SECTION 8. Notwithstanding any general or special law to the contrary, the health policy commission, in consultation with the center for health information and analysis, the executive office of health and human services, and the division of insurance, shall produce interim and final reports on the accessibility and affordability of COVID-19 vaccines in the commonwealth and the effects of capping copayments and eliminating deductible and co-insurance requirements on health care access and system cost.

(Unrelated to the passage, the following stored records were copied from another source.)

-- pv_equiv track=rewrite | github.com/deepak16686/myfirstrepository | dev-stack/backend/app/services/rbac_service.py | _best_group
-- ===== SOURCE A (Python) =====
-- from typing import Dict, List, Optional, Any
--
-- def _best_group(groups: List[str]) -> str:
--     """Return the highest access level from a list of groups."""
--     priority = {"devops-admin": 3, "devops-readwrite": 2, "devops-readonly": 1}
--     best = "none"
--     best_p = 0
--     for g in groups:
--         p = priority.get(g, 0)
--         if p > best_p:
--             best = g
--             best_p = p
--     return best
-- ===== SOURCE B (Python) =====
-- def _best_group(groups):
--     """Return the highest access level from a list of groups."""
--     if "devops-admin" in groups:
--         return "devops-admin"
--     if "devops-readwrite" in groups:
--         return "devops-readwrite"
--     if "devops-readonly" in groups:
--         return "devops-readonly"
--     return "none"
-- ===== Notes on version B (the rewrite author's own statement) =====
-- stated objective: idiomatic
-- what changed: Replaces the single scan keeping a running best-priority accumulator with short-circuiting membership tests in descending priority order, removing the dict and all loop state.
import Mathlib
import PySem

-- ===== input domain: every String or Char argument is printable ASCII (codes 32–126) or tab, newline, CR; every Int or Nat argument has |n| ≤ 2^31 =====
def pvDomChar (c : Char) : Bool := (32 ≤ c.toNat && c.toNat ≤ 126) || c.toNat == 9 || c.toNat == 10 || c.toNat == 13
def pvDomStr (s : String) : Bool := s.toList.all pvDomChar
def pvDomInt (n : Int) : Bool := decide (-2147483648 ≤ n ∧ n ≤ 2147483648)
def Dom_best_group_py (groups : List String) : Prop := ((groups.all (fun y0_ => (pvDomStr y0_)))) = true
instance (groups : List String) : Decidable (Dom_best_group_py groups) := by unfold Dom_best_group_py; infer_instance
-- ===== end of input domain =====

-- B replaces A's scan with a running best-priority accumulator by short-circuiting
-- membership tests in descending priority order (idiomatic; no loop state).


-- ===== PORT A =====
-- the literal dict 'priority'
def bg_priority : PySem.Dict String Int :=
  PySem.Dict.mk [("devops-admin", 3), ("devops-readwrite", 2), ("devops-readonly", 1)]

-- the loop body: p = priority.get(g, 0); if p > best_p: best, best_p = g, p
def bg_step (st : String × Int) (g : String) : String × Int :=
  let p := PySem.Dict.getD bg_priority g 0
  if p > st.2 then (g, p) else st

def best_group_py (groups : List String) : String :=
  (groups.foldl bg_step ("none", 0)).1

-- ===== PORT B =====
def best_group_py_alt (groups : List String) : String :=
  if groups.contains "devops-admin" then "devops-admin"
  else if groups.contains "devops-readwrite" then "devops-readwrite"
  else if groups.contains "devops-readonly" then "devops-readonly"
  else "none"

-- ===== PRECONDITION & SPEC =====
def Spec_best_group_py (groups : List String) (out : String) : Prop := out = best_group_py_alt groups
instance (groups : List String) (out : String) : Decidable (Spec_best_group_py groups out) := by unfold Spec_best_group_py; infer_instance

-- ===== CLAIM (what is proved, stated in full; the proofs are below) =====
def Claim_equal_best_group_py : Prop := ∀ (groups : List String), Dom_best_group_py groups → Spec_best_group_py groups (best_group_py groups)

-- ===== LEMMAS AND PROOFS =====

theorem bg_get (g : String) : PySem.Dict.getD bg_priority g 0 =
    if g = "devops-admin" then 3 else if g = "devops-readwrite" then 2
    else if g = "devops-readonly" then 1 else 0 := by
  by_cases h1 : g = "devops-admin" <;> by_cases h2 : g = "devops-readwrite" <;>
    by_cases h3 : g = "devops-readonly" <;>
    [skip; skip; skip; skip; skip; skip; skip;
     · have e1 : (("devops-admin" : String) == g) = false := by simp [Ne.symm h1]
       have e2 : (("devops-readwrite" : String) == g) = false := by simp [Ne.symm h2]
       have e3 : (("devops-readonly" : String) == g) = false := by simp [Ne.symm h3]
       simp [bg_priority, PySem.Dict.getD, PySem.Dict.get?, List.find?, e1, e2, e3, h1, h2, h3]] <;>
    simp_all [bg_priority, PySem.Dict.getD, PySem.Dict.get?, List.find?]

-- Characterisation of A's fold from any state it can actually reach.
theorem bg_foldl_char (t : List String) (s : String) (p : Int)
    (hp : p = 0 ∨ (s = "devops-readonly" ∧ p = 1) ∨ (s = "devops-readwrite" ∧ p = 2) ∨ (s = "devops-admin" ∧ p = 3)) :
    t.foldl bg_step (s, p) =
      if t.contains "devops-admin" ∧ p < 3 then ("devops-admin", 3)
      else if t.contains "devops-readwrite" ∧ p < 2 then ("devops-readwrite", 2)
      else if t.contains "devops-readonly" ∧ p < 1 then ("devops-readonly", 1)
      else (s, p) := by
  induction t generalizing s p with
  | nil => simp
  | cons g t ih =>
    have hstep : bg_step (s, p) g =
        if PySem.Dict.getD bg_priority g 0 > p then (g, PySem.Dict.getD bg_priority g 0)
        else (s, p) := rfl
    rw [List.foldl_cons, hstep, bg_get g]
    by_cases h1 : g = "devops-admin"
    · subst h1
      rcases hp with h | ⟨hs, h⟩ | ⟨hs, h⟩ | ⟨hs, h⟩ <;> subst h <;> try subst hs
      all_goals simp only; norm_num
      all_goals rw [ih _ _ (by tauto)]; simp
    · by_cases h2 : g = "devops-readwrite"
      · subst h2
        have e1 : (("devops-admin" : String) = "devops-readwrite") = False := by simp
        rcases hp with h | ⟨hs, h⟩ | ⟨hs, h⟩ | ⟨hs, h⟩ <;> subst h <;> try subst hs
        all_goals simp only; norm_num
        all_goals rw [ih _ _ (by tauto)]; simp
      · by_cases h3 : g = "devops-readonly"
        · subst h3
          have e1 : (("devops-readonly" : String) = "devops-admin") = False := by simp
          have e2 : (("devops-readonly" : String) = "devops-readwrite") = False := by simp
          rcases hp with h | ⟨hs, h⟩ | ⟨hs, h⟩ | ⟨hs, h⟩ <;> subst h <;> try subst hs
          all_goals simp only; norm_num
          all_goals rw [ih _ _ (by tauto)]; simp
        · have e1 : (("devops-admin" : String) == g) = false := by simp [Ne.symm h1]
          have e2 : (("devops-readwrite" : String) == g) = false := by simp [Ne.symm h2]
          have e3 : (("devops-readonly" : String) == g) = false := by simp [Ne.symm h3]
          simp only [h1, h2, h3, if_false]
          have hlt : ¬ ((0 : Int) > p) := by rcases hp with h | ⟨_, h⟩ | ⟨_, h⟩ | ⟨_, h⟩ <;> omega
          rw [if_neg hlt, ih _ _ hp]
          simp [Ne.symm h1, Ne.symm h2, Ne.symm h3]

-- ===== VERDICT (by name: the statement is the Claim_ definition above) =====
theorem best_group_py_spec : Claim_equal_best_group_py := by
  intro groups _
  unfold Spec_best_group_py best_group_py best_group_py_alt
  rw [bg_foldl_char groups "none" 0 (Or.inl rfl)]
  split_ifs with h1 h2 h3 <;> simp_all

The interim and final report shall include, but not be limited to: (i) rates of COVID-19 vaccine utilization; (ii) an analysis of the use of COVID-19 vaccination, broken down by patient demographics, geographic region and insurance coverage; (iii) annual plan costs and member premiums; (iv) the average list price of COVID-19 vaccines, broken down by manufacturer; (v) the average increase in annual plan costs and member premiums due to vaccine list price increases; (vi) the impact upon the health care cost growth benchmark; (vii) an analysis of the impact of eliminating co-payments, deductibles, and co-insurance requirements for COVID-19 vaccination on patient access to and cost of care by patient demographics and geographic region; (viii) out-of-pocket costs incurred by uninsured individuals; (ix) additional barriers to accessing COVID-19 vaccination for uninsured individuals and policy recommendations for resolving such barriers; (x) federal and state subsidies provided to develop COVID-19 vaccines, broken down by manufacturer; (xi) current cost to produce each vaccine dose as of January 1, 2023; and (xii) total profits realized from the COVID-19 vaccine between July 1, 2020 and January 1, 2023, broken down by manufacturer. The interim report, including any recommendations for expanding access to COVID-19 vaccination for uninsured individuals, shall be filed with the clerks of the house of representatives and senate, the joint committee on public health, the joint committee on health care financing, and the house and senate committees on ways and means not later than 9 months after the effective date of this act. The final report, including any recommendations for expanding access to COVID-19 vaccination for uninsured individuals, shall be filed with the clerks of the house of representatives and senate, the joint committee on public health, the joint committee on health care financing, and the house and senate committees on ways and means not later than 18 months after the effective date of this act.